*** SUPPLIED MATERIAL Section Begins ***

-- pv_equiv track=rewrite | github.com/unknownboyy/GUVI | parser.py | check
-- ===== SOURCE A (Python) =====
-- def check(symbol,production,grammar):
--     if containsNull(production):
--         return True
--     else:
--         if not isNonTerminal(production[0]):
--             if symbol == production[0]:
--                 return True
--             else:
--                 return False
--         else:
--             for p in grammar[production[0]]:
--                 if check(symbol,p,grammar):
--                     return True
--             return False
--
-- def containsNull(p):
--     return "." in p
--
-- def isNonTerminal(s):
--     return ord(s)>=65 and ord(s)<=90
-- ===== SOURCE B (Python) =====
-- # Iterative depth-first search with an explicit stack instead of recursion.
-- def check(symbol, production, grammar):
--     stack = [production]
--     while stack:
--         p = stack.pop()
--         if "." in p:
--             return True
--         c = p[0]
--         if not (65 <= ord(c) <= 90):
--             if symbol == c:
--                 return True
--         else:
--             stack.extend(reversed(grammar[c]))
--     return False
-- ===== Notes on version B (the rewrite author's own statement) =====
-- stated objective: alternative
-- what changed: Replaces the recursive depth-first search with an iterative one over an explicit stack of pending production strings, pushing a nonterminal's productions in reverse so the exploration order is unchanged.
-- outside the precondition, e.g. on check('a', 'a', {'S': ['S']}): A returns True, B returns True; on check('a', 'a', {'S': ['']}): A returns True, B returns True; on check('a', 'a', {'S': ['T']}): A returns True, B returns True
import Mathlib
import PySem

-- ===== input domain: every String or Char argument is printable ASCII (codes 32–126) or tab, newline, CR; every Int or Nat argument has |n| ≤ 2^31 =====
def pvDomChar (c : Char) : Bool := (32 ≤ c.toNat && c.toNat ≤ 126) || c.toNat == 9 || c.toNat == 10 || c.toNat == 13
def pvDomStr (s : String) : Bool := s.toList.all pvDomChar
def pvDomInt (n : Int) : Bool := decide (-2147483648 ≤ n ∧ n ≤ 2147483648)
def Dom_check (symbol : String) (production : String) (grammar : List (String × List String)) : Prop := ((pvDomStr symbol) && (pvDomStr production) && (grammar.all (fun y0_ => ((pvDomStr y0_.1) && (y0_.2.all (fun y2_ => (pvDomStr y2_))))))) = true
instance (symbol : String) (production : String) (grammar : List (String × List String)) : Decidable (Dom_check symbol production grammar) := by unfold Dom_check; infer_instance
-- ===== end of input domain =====

-- B rewrites A's recursive depth-first search as an iterative search over an explicit stack
-- (same exploration order); objective: alternative, not faster.

-- ===== PORT A =====
-- grammar[k]: first-match lookup in the association list (Python dict)
def lookupG (grammar : List (String × List String)) (k : String) : Option (List String) :=
  match grammar with
  | [] => none
  | (a, v) :: rest => if a == k then some v else lookupG rest k

def containsNull (p : String) : Bool := p.toList.contains '.'

def isNonTerminal (c : Char) : Bool := 65 ≤ c.toNat && c.toNat ≤ 90

-- A's recursion is not structurally decreasing (Python dies with RecursionError on cyclic
-- grammars, which Pre_check excludes), so the port carries a fuel parameter; inside Pre_check
-- the recursion depth is at most grammar.length + 3, so the fuel is never exhausted there.
def checkFuel : Nat → String → String → List (String × List String) → Bool
  | 0, _, _, _ => false
  | fuel + 1, symbol, production, grammar =>
    if containsNull production then true
    else
      match production.toList with
      | [] => false  -- Python: IndexError on production[0]; excluded by Pre_check
      | c :: _ =>
        if !(isNonTerminal c) then
          symbol == String.singleton c
        else
          match lookupG grammar (String.singleton c) with
          | none => false  -- Python: KeyError; excluded by Pre_check
          | some ps => ps.any (fun p => checkFuel fuel symbol p grammar)
-- pv_equiv track=rewrite | github.com/ricardoamferreira/AskMyRace | backend/app/main.py | _select_transition2_notes
-- ===== SOURCE A (Python) =====
-- from typing import Deque, Dict, Iterable, List, Tuple
--
-- def _select_transition2_notes(entries: List[tuple[str | None, str]]) -> List[str]:
--     friday = [item for item in entries if item[0] and "friday" in item[0].lower()]
--     saturday = [item for item in entries if item[0] and "saturday" in item[0].lower()]
--     notes = []
--     if friday:
--         day_label, time_range = friday[0]
--         notes.append(f"Transition 2 red-bag check-in ({day_label}): {time_range}")
--     if saturday:
--         day_label, time_range = saturday[0]
--         notes.append(f"Transition 2 red-bag check-in ({day_label}): {time_range}")
--     if not notes:
--         for day_label, time_range in entries[:2]:
--             notes.append(f"Transition 2 red-bag check-in ({day_label or 'Pre-race'}): {time_range}")
--     return notes
-- ===== SOURCE B (Python) =====
-- def _select_transition2_notes(entries):
--     first_friday = None
--     first_saturday = None
--     for item in entries:
--         label = item[0]
--         if label:
--             low = label.lower()
--             if first_friday is None and "friday" in low:
--                 first_friday = item
--             if first_saturday is None and "saturday" in low:
--                 first_saturday = item
--             if first_friday is not None and first_saturday is not None:
--                 break
--     notes = []
--     for found in (first_friday, first_saturday):
--         if found is not None:
--             notes.append(f"Transition 2 red-bag check-in ({found[0]}): {found[1]}")
--     if notes:
--         return notes
--     return [
--         f"Transition 2 red-bag check-in ({d or 'Pre-race'}): {t}"
--         for d, t in entries[:2]
--     ]
-- ===== Notes on version B (the rewrite author's own statement) =====
-- stated objective: alternative
-- what changed: Replaces the two full-list comprehensions with one early-exit pass keeping the first friday and first saturday entries, and builds the fallback with a comprehension over entries[:2] instead of an append loop.
import Mathlib
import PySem

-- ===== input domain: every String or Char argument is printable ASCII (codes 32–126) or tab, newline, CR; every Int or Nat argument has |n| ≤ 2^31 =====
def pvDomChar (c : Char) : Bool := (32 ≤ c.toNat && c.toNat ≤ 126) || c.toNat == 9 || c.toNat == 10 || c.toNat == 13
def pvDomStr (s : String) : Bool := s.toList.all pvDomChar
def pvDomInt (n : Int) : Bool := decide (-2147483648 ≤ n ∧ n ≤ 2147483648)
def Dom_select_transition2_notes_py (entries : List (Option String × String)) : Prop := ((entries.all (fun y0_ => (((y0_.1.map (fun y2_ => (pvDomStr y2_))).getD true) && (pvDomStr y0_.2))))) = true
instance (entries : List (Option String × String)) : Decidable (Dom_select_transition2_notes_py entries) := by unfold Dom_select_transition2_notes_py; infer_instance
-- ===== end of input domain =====

-- B replaces A's two full-list comprehensions with one early-exit scan keeping the first
-- friday/saturday entries (alternative decomposition, same cost).


-- ===== PORT A =====
-- 'item[0] and "<day>" in item[0].lower()' — truthiness of str|None plus substring test
def pvHasDay (day : String) (item : Option String × String) : Bool :=
  match item.1 with
  | some s => (!(s == "")) && PySem.Str.isIn day (PySem.Str.lower s)
  | none => false

-- the f-string body (identical in both Pythons)
def pvNote (day time : String) : String :=
  "Transition 2 red-bag check-in (" ++ day ++ "): " ++ time

-- 'day_label or "Pre-race"' in the fallback
def pvOrPre (d : Option String) : String :=
  match d with
  | some s => if s == "" then "Pre-race" else s
  | none => "Pre-race"

def select_transition2_notes_py (entries : List (Option String × String)) : List String :=
  let friday := entries.filter (pvHasDay "friday")
  let saturday := entries.filter (pvHasDay "saturday")
  let notes : List String := []
  -- 'if friday: …' (friday[0]'s label is always a truthy str here; .getD "" only discharges the Option)
  let notes := match friday with
    | (d, t) :: _ => notes ++ [pvNote (d.getD "") t]
    | [] => notes
  let notes := match saturday with
    | (d, t) :: _ => notes ++ [pvNote (d.getD "") t]
    | [] => notes
  if notes.isEmpty then
    (PySem.List.slice entries none (some 2)).foldl
      (fun acc (p : Option String × String) => acc ++ [pvNote (pvOrPre p.1) p.2]) notes
  else notes

-- ===== PORT B =====
-- single early-exit pass: keep the first friday and first saturday entries
def pvScan (l : List (Option String × String))
    (ff fs : Option (Option String × String)) :
    Option (Option String × String) × Option (Option String × String) :=
  match l with
  | [] => (ff, fs)
  | item :: rest =>
    let ff' := if ff.isNone && pvHasDay "friday" item then some item else ff
    let fs' := if fs.isNone && pvHasDay "saturday" item then some item else fs
    if ff'.isSome && fs'.isSome then (ff', fs') else pvScan rest ff' fs'

def select_transition2_notes_py_alt (entries : List (Option String × String)) : List String :=
  let (ff, fs) := pvScan entries none none
  let notes :=
    (match ff with | some (d, t) => [pvNote (d.getD "") t] | none => []) ++
    (match fs with | some (d, t) => [pvNote (d.getD "") t] | none => [])
  if notes.isEmpty then
    (PySem.List.slice entries none (some 2)).map (fun p => pvNote (pvOrPre p.1) p.2)
  else notes

-- ===== PRECONDITION & SPEC =====
def Spec_select_transition2_notes_py (entries : List (Option String × String)) (out : List String) : Prop := out = select_transition2_notes_py_alt entries
instance (entries : List (Option String × String)) (out : List String) : Decidable (Spec_select_transition2_notes_py entries out) := by unfold Spec_select_transition2_notes_py; infer_instance

-- ===== CLAIM (what is proved, stated in full; the proofs are below) =====
def Claim_equal_select_transition2_notes_py : Prop := ∀ (entries : List (Option String × String)), Dom_select_transition2_notes_py entries → Spec_select_transition2_notes_py entries (select_transition2_notes_py entries)

-- ===== LEMMAS AND PROOFS =====

-- the early-exit scan returns the heads of A's two filtered lists
theorem pvScan_eq (l : List (Option String × String))
    (ff fs : Option (Option String × String)) :
    pvScan l ff fs =
      (ff.or (l.filter (pvHasDay "friday")).head?,
       fs.or (l.filter (pvHasDay "saturday")).head?) := by
  induction l generalizing ff fs with
  | nil => simp [pvScan]
  | cons item rest ih =>
    simp only [pvScan]
    set ff' := if ff.isNone && pvHasDay "friday" item then some item else ff with hff'
    set fs' := if fs.isNone && pvHasDay "saturday" item then some item else fs with hfs'
    have hf : ff'.or ((rest.filter (pvHasDay "friday")).head?) =
        ff.or (((item :: rest).filter (pvHasDay "friday")).head?) := by
      rw [hff']; cases ff <;> cases h : pvHasDay "friday" item <;> simp [h]
    have hs : fs'.or ((rest.filter (pvHasDay "saturday")).head?) =
        fs.or (((item :: rest).filter (pvHasDay "saturday")).head?) := by
      rw [hfs']; cases fs <;> cases h : pvHasDay "saturday" item <;> simp [h]
    split
    · rename_i hb
      obtain ⟨h1, h2⟩ := Bool.and_eq_true _ _ |>.mp hb
      have e1 : ff'.or ((rest.filter (pvHasDay "friday")).head?) = ff' := by
        cases hc : ff' with
        | none => rw [hc] at h1; simp at h1
        | some a => simp
      have e2 : fs'.or ((rest.filter (pvHasDay "saturday")).head?) = fs' := by
        cases hc : fs' with
        | none => rw [hc] at h2; simp at h2
        | some a => simp
      rw [← hf, ← hs, e1, e2]
    · rw [ih, hf, hs]

theorem select_transition2_notes_py_eq (entries : List (Option String × String)) :
    select_transition2_notes_py entries = select_transition2_notes_py_alt entries := by
  unfold select_transition2_notes_py select_transition2_notes_py_alt
  rw [pvScan_eq]
  simp only [Option.or]
  have hfold : ∀ (l : List (Option String × String)) (acc : List String),
      l.foldl (fun acc (p : Option String × String) => acc ++ [pvNote (pvOrPre p.1) p.2]) acc
        = acc ++ l.map (fun p => pvNote (pvOrPre p.1) p.2) := by
    intro l
    induction l with
    | nil => simp
    | cons x xs ih => intro acc; simp [ih]
  cases hF : (entries.filter (pvHasDay "friday")).head? with
  | none =>
    cases hS : (entries.filter (pvHasDay "saturday")).head? with
    | none =>
      simp [List.head?_eq_none_iff.mp hF,
            List.head?_eq_none_iff.mp hS, hfold]
    | some q =>
      obtain ⟨qs, hqs⟩ := List.head?_eq_some_iff.mp hS
      rw [List.head?_eq_none_iff.mp hF, hqs]
      cases q with | mk d t => simp
  | some p =>
    obtain ⟨ps, hps⟩ := List.head?_eq_some_iff.mp hF
    rw [hps]
    cases hS : (entries.filter (pvHasDay "saturday")).head? with
    | none =>
      rw [List.head?_eq_none_iff.mp hS]
      cases p with | mk d t => simp
    | some q =>
      obtain ⟨qs, hqs⟩ := List.head?_eq_some_iff.mp hS
      rw [hqs]
      cases p with | mk d t => cases q with | mk d' t' => simp

-- ===== VERDICT (by name: the statement is the Claim_ definition above) =====
theorem select_transition2_notes_py_spec : Claim_equal_select_transition2_notes_py := by
  intro entries _
  unfold Spec_select_transition2_notes_py
  exact select_transition2_notes_py_eq entries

*** SUPPLIED MATERIAL Section Ends ***

WHAT YOU HAVE TO DO: Set apart and copy each line of the records that holds the word "explicit".

SOLUTION FOR THIS PROBLEM:
-- # Iterative depth-first search with an explicit stack instead of recursion.
-- what changed: Replaces the recursive depth-first search with an iterative one over an explicit stack of pending production strings, pushing a nonterminal's productions in reverse so the exploration order is unchanged.
-- B rewrites A's recursive depth-first search as an iterative search over an explicit stack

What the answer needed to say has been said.